Are you a “yeah but” person?

We are creative beings, originally. Then that’s washed out of us, or surgically removed really, by our parents, educational system, news, colleagues, partners, friends and society at large. Literally.

As kids we create all the time – a sheet becomes a wigwam, a tree becomes a horse on which we blaze through the forrest and we listen to our creativity and everything is possible. But then this collective wet blanket starts dampening our creative urges and we dismiss our ideas, our intuition in favor or being “sensible” or “mature”.

Your intuition, or your connection to the infinite creative life force that surges through you, through all of us,never gives up though. As grown-ups we still get those ideas, those notions that are fun, different, out of the proverbial box.
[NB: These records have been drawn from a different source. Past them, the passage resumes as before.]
-- pv_equiv track=rewrite | github.com/pokerdio/generic | Arduino/bluetooth_repl_esp32/ed.py | valid_txt_range
-- ===== SOURCE A (Python) =====
-- def valid_txt_range(s):
--     if not s:
--         return True
--     try:
--         ret = int(s)
--     except:
--         v = s.split(":")
--         if (len(v) != 2):
--             return False
--         return valid_txt_range(v[0]) and valid_txt_range(v[1])
--     return True
-- ===== SOURCE B (Python) =====
-- def _is_int(p):
--     try:
--         int(p)
--         return True
--     except:
--         return False
--
--
-- def valid_txt_range(s):
--     if s and not _is_int(s):
--         parts = s.split(":")
--         if len(parts) != 2:
--             return False
--         for p in parts:
--             if p and not _is_int(p):
--                 return False
--     return True
-- ===== Notes on version B (the rewrite author's own statement) =====
-- stated objective: simpler
-- what changed: Recursive validation replaced by a flat non-recursive version: an extracted _is_int predicate, one split, and a single loop over the two parts with a single trailing return True.
import Mathlib
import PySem

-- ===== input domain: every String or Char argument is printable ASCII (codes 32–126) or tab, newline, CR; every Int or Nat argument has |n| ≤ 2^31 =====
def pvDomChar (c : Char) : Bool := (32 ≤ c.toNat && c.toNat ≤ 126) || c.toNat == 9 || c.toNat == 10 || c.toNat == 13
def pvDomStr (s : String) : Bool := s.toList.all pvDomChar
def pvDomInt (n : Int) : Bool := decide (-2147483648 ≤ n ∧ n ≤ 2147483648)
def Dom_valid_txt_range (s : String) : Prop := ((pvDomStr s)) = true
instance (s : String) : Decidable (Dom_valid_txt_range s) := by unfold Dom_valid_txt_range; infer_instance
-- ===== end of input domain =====

-- B replaces A's self-recursion by a flat decomposition: an extracted integer-test
-- predicate, one split, and a single loop over the two parts (objective: simpler).

-- ===== PORT A =====
-- fueled transliteration of A's recursion; fuel = |s| + 1 always suffices (the
-- recursive calls are on strict substrings), so the 0-fuel clause is unreachable
def vtrA : Nat → String → Bool
  | 0, _ => false
  | fuel + 1, s =>
    if s = "" then true
    else
      match PySem.Int.ofStr? s with
      | some _ => true
      | none =>
        match (PySem.Str.split? s ":").getD [] with   -- sep ≠ "" so split? is `some`
        | [a, b] => vtrA fuel a && vtrA fuel b
        | _ => false

def valid_txt_range (s : String) : Bool := vtrA (s.toList.length + 1) s

-- ===== PORT B =====
def pvIsInt (p : String) : Bool := (PySem.Int.ofStr? p).isSome

def valid_txt_range_alt (s : String) : Bool :=
  if s ≠ "" && !pvIsInt s then
    let parts := (PySem.Str.split? s ":").getD []    -- sep ≠ "" so split? is `some`
    if parts.length ≠ 2 then false
    else parts.all (fun p => !(p ≠ "" && !pvIsInt p))
  else true

-- ===== PRECONDITION & SPEC =====
def Spec_valid_txt_range (s : String) (out : Bool) : Prop := out = valid_txt_range_alt s
instance (s : String) (out : Bool) : Decidable (Spec_valid_txt_range s out) := by unfold Spec_valid_txt_range; infer_instance

-- ===== CLAIM (what is proved, stated in full; the proofs are below) =====
def Claim_equal_valid_txt_range : Prop := ∀ (s : String), Dom_valid_txt_range s → Spec_valid_txt_range s (valid_txt_range s)

-- ===== LEMMAS AND PROOFS =====

-- reference splitter: what `PySem.Chars.splitOn cs [':']` computes
def splitC : List Char → List (List Char)
  | [] => [[]]
  | c :: rest => if c = ':' then [] :: splitC rest else (splitC rest).modifyHead (c :: ·)

theorem splitC_ne_nil (cs : List Char) : splitC cs ≠ [] := by
  induction cs with
  | nil => simp [splitC]
  | cons c rest ih =>
    simp only [splitC]
    split
    · simp
    · cases h : splitC rest with
      | nil => exact absurd h ih
      | cons p ps => simp [List.modifyHead]

theorem splitOn_go_eq (l : List Char) : ∀ (fuel : Nat) (cur : List Char) (acc : List (List Char)),
    l.length < fuel →
    PySem.Chars.splitOn.go [':'] fuel l cur acc
      = acc.reverse ++ (splitC l).modifyHead (cur.reverse ++ ·) := by
  induction l with
  | nil =>
    intro fuel cur acc h
    match fuel, h with
    | fuel + 1, _ => simp [PySem.Chars.splitOn.go, splitC, List.modifyHead]
  | cons c rest ih =>
    intro fuel cur acc h
    match fuel, h with
    | fuel + 1, h =>
      have hlt : rest.length < fuel := by simpa using Nat.lt_of_succ_lt_succ h
      by_cases hc : c = ':'
      · subst hc
        have hpre : [':'].isPrefixOf (':' :: rest) = true := by
          simp [List.isPrefixOf]
        simp only [PySem.Chars.splitOn.go, hpre, splitC]
        rw [show List.drop [':'].length (':' :: rest) = rest from rfl, ih fuel [] (cur.reverse :: acc) hlt]
        cases splitC rest <;> simp [List.modifyHead]
      · have hpre : [':'].isPrefixOf (c :: rest) = false := by
          simp [List.isPrefixOf]
          exact fun h' => absurd h'.symm hc
        simp only [PySem.Chars.splitOn.go, hpre, splitC, if_neg hc]
        rw [ih fuel (c :: cur) acc hlt]
        cases h2 : splitC rest with
        | nil => exact absurd h2 (splitC_ne_nil rest)
        | cons p ps => simp [List.modifyHead]

theorem splitOn_eq_splitC (cs : List Char) : PySem.Chars.splitOn cs [':'] = splitC cs := by
  unfold PySem.Chars.splitOn
  rw [splitOn_go_eq cs (cs.length + 1) [] [] (Nat.lt_succ_self _)]
  cases h : splitC cs with
  | nil => exact absurd h (splitC_ne_nil cs)
  | cons p ps => simp [List.modifyHead]

theorem splitC_no_colon (cs : List Char) : ∀ p ∈ splitC cs, ':' ∉ p := by
  induction cs with
  | nil => simp [splitC]
  | cons c rest ih =>
    simp only [splitC]
    split
    · intro p hp
      rcases List.mem_cons.mp hp with hp | hp
      · simp [hp]
      · exact ih p hp
    · cases h2 : splitC rest with
      | nil => exact absurd h2 (splitC_ne_nil rest)
      | cons q qs =>
        intro p hp
        rcases List.mem_cons.mp (by simpa [List.modifyHead] using hp) with hp | hp
        · subst hp
          have hq : ':' ∉ q := ih q (by simp [h2])
          simp only [List.mem_cons]
          rintro (h | h)
          · exact ‹¬ c = ':'› h.symm
          · exact hq h
        · exact ih p (by simp [h2, hp])

theorem splitC_single (cs : List Char) (h : ':' ∉ cs) : splitC cs = [cs] := by
  induction cs with
  | nil => rfl
  | cons c rest ih =>
    have hc : ¬ c = ':' := fun hc => h (by simp [hc])
    have hr := ih (fun hm => h (List.mem_cons_of_mem _ hm))
    simp [splitC, hc, hr, List.modifyHead]

theorem str_split_colon (s : String) :
    (PySem.Str.split? s ":").getD [] = (splitC s.toList).map String.ofList := by
  rw [PySem.Str.split?.eq_1]
  simp [PySem.Chars.split?, splitOn_eq_splitC]

theorem ofList_eq_empty_iff (l : List Char) : (String.ofList l = "") ↔ l = [] := by
  constructor
  · intro h
    have : (String.ofList l).toList = ("" : String).toList := by rw [h]
    simpa using this
  · intro h; simp [h]

-- on a colon-free string, one unfolding of A's recursion yields "empty or int"
theorem vtrA_no_colon (fuel : Nat) (l : List Char) (h : ':' ∉ l) :
    vtrA (fuel + 1) (String.ofList l) = (decide (l = []) || (PySem.Int.ofChars? l).isSome) := by
  simp only [vtrA]
  by_cases he : l = []
  · simp [he]
  · rw [if_neg (fun hc => he ((ofList_eq_empty_iff l).mp hc))]
    rw [PySem.Int.ofStr?_ofList]
    cases hi : PySem.Int.ofChars? l with
    | some n => simp [he]
    | none =>
      rw [str_split_colon]
      simp [splitC_single _ (by simpa using h), he]

theorem main_eq (s : String) : valid_txt_range s = valid_txt_range_alt s := by
  unfold valid_txt_range valid_txt_range_alt
  by_cases he : s = ""
  · subst he; rfl
  · by_cases hi : pvIsInt s = true
    · -- int(s) succeeds: A's `some` branch, B's guard is false
      obtain ⟨n, hn⟩ := Option.isSome_iff_exists.mp hi
      obtain ⟨c, cs, hcs⟩ : ∃ c cs, s.toList = c :: cs := by
        cases h : s.toList with
        | nil => exact absurd (by apply String.ext; simpa using h) he
        | cons c cs => exact ⟨c, cs, rfl⟩
      simp [vtrA, he, hn, pvIsInt]
    · -- int(s) fails: both go through the split
      have hi' : PySem.Int.ofStr? s = none := by
        cases h : PySem.Int.ofStr? s with
        | none => rfl
        | some n => exact absurd (by simp [pvIsInt, h]) hi
      obtain ⟨c, cs, hcs⟩ : ∃ c cs, s.toList = c :: cs := by
        cases h : s.toList with
        | nil => exact absurd (by apply String.ext; simpa using h) he
        | cons c cs => exact ⟨c, cs, rfl⟩
      have hguard : (s ≠ "" && !pvIsInt s) = true := by
        simp [he, hi]
      rw [hguard, if_pos rfl]
      rw [hcs]
      simp only [vtrA, if_neg he, hi']
      rw [str_split_colon, hcs]
      have hnc := splitC_no_colon (c :: cs)
      cases h2 : splitC (c :: cs) with
      | nil => exact absurd h2 (splitC_ne_nil _)
      | cons p ps =>
        cases ps with
        | nil => simp
        | cons q qs =>
          cases qs with
          | nil =>
            -- exactly two parts
            have hp : ':' ∉ p := hnc p (by simp [h2])
            have hq : ':' ∉ q := hnc q (by simp [h2])
            simp only [List.map, List.length, List.all]
            rw [vtrA_no_colon _ p hp, vtrA_no_colon _ q hq]
            by_cases hpe : p = [] <;> by_cases hqe : q = [] <;>
              simp [hpe, hqe, pvIsInt, PySem.Int.ofStr?_ofList]
          | cons r rs => simp

-- ===== VERDICT (by name: the statement is the Claim_ definition above) =====
theorem valid_txt_range_spec : Claim_equal_valid_txt_range := by
  intro s _
  unfold Spec_valid_txt_range
  exact main_eq s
Sometimes they come as “what if I shook the bus driver’s hand this morning and told him how much I appreciate his work?” or it can be something a bit more challenging, like “what if I started to sing My Way right here at this mindnumbingly boring meeting?, left my job, went to France” or “what if I threw my soda in his face?”. If the ideas contain a certain amount of shocking other people, it’s just your intuition trying to up the volume to make you listen.

But most of the time we don’t. It might come to a point when we actually don’t even register these ideas or whims anymore and life becomes a drudgery, grey, no ups no downs, no nothing. If we still hear them we immediately “yes-but” them. “What if you told your boss you don’t like it when he screams at you?” – yes, but then he’ll for sure not like me and he might even fire me, or “you need to let go of this friend” – yes but she’s fun sometimes and she knows all those other people that I do like…. And so it goes.

Everyday intuition is trying to lead us into something new, something expansive, and we yes-but it. Meanwhile we keep dreaming about that thing we want, that event, that person and don’t even realize that all our yeah-buts, actually have blocked any possibility of them coming true. Yeah but, “I’m too old, too fat, too stupid, too poor, too clumsy, too shy… you fill in the blank.

When you decide to be aware of your fear of change and both listen to and go with your intution anyway, buy that new bright orange shirt, take that dance class, paint that canvas with your left hand instead of the right, or just tell someone no for a change, you infuse your life with, well, life, and there’s no going back.

Life needs constant expansion and change, don’t yeah-but it to death.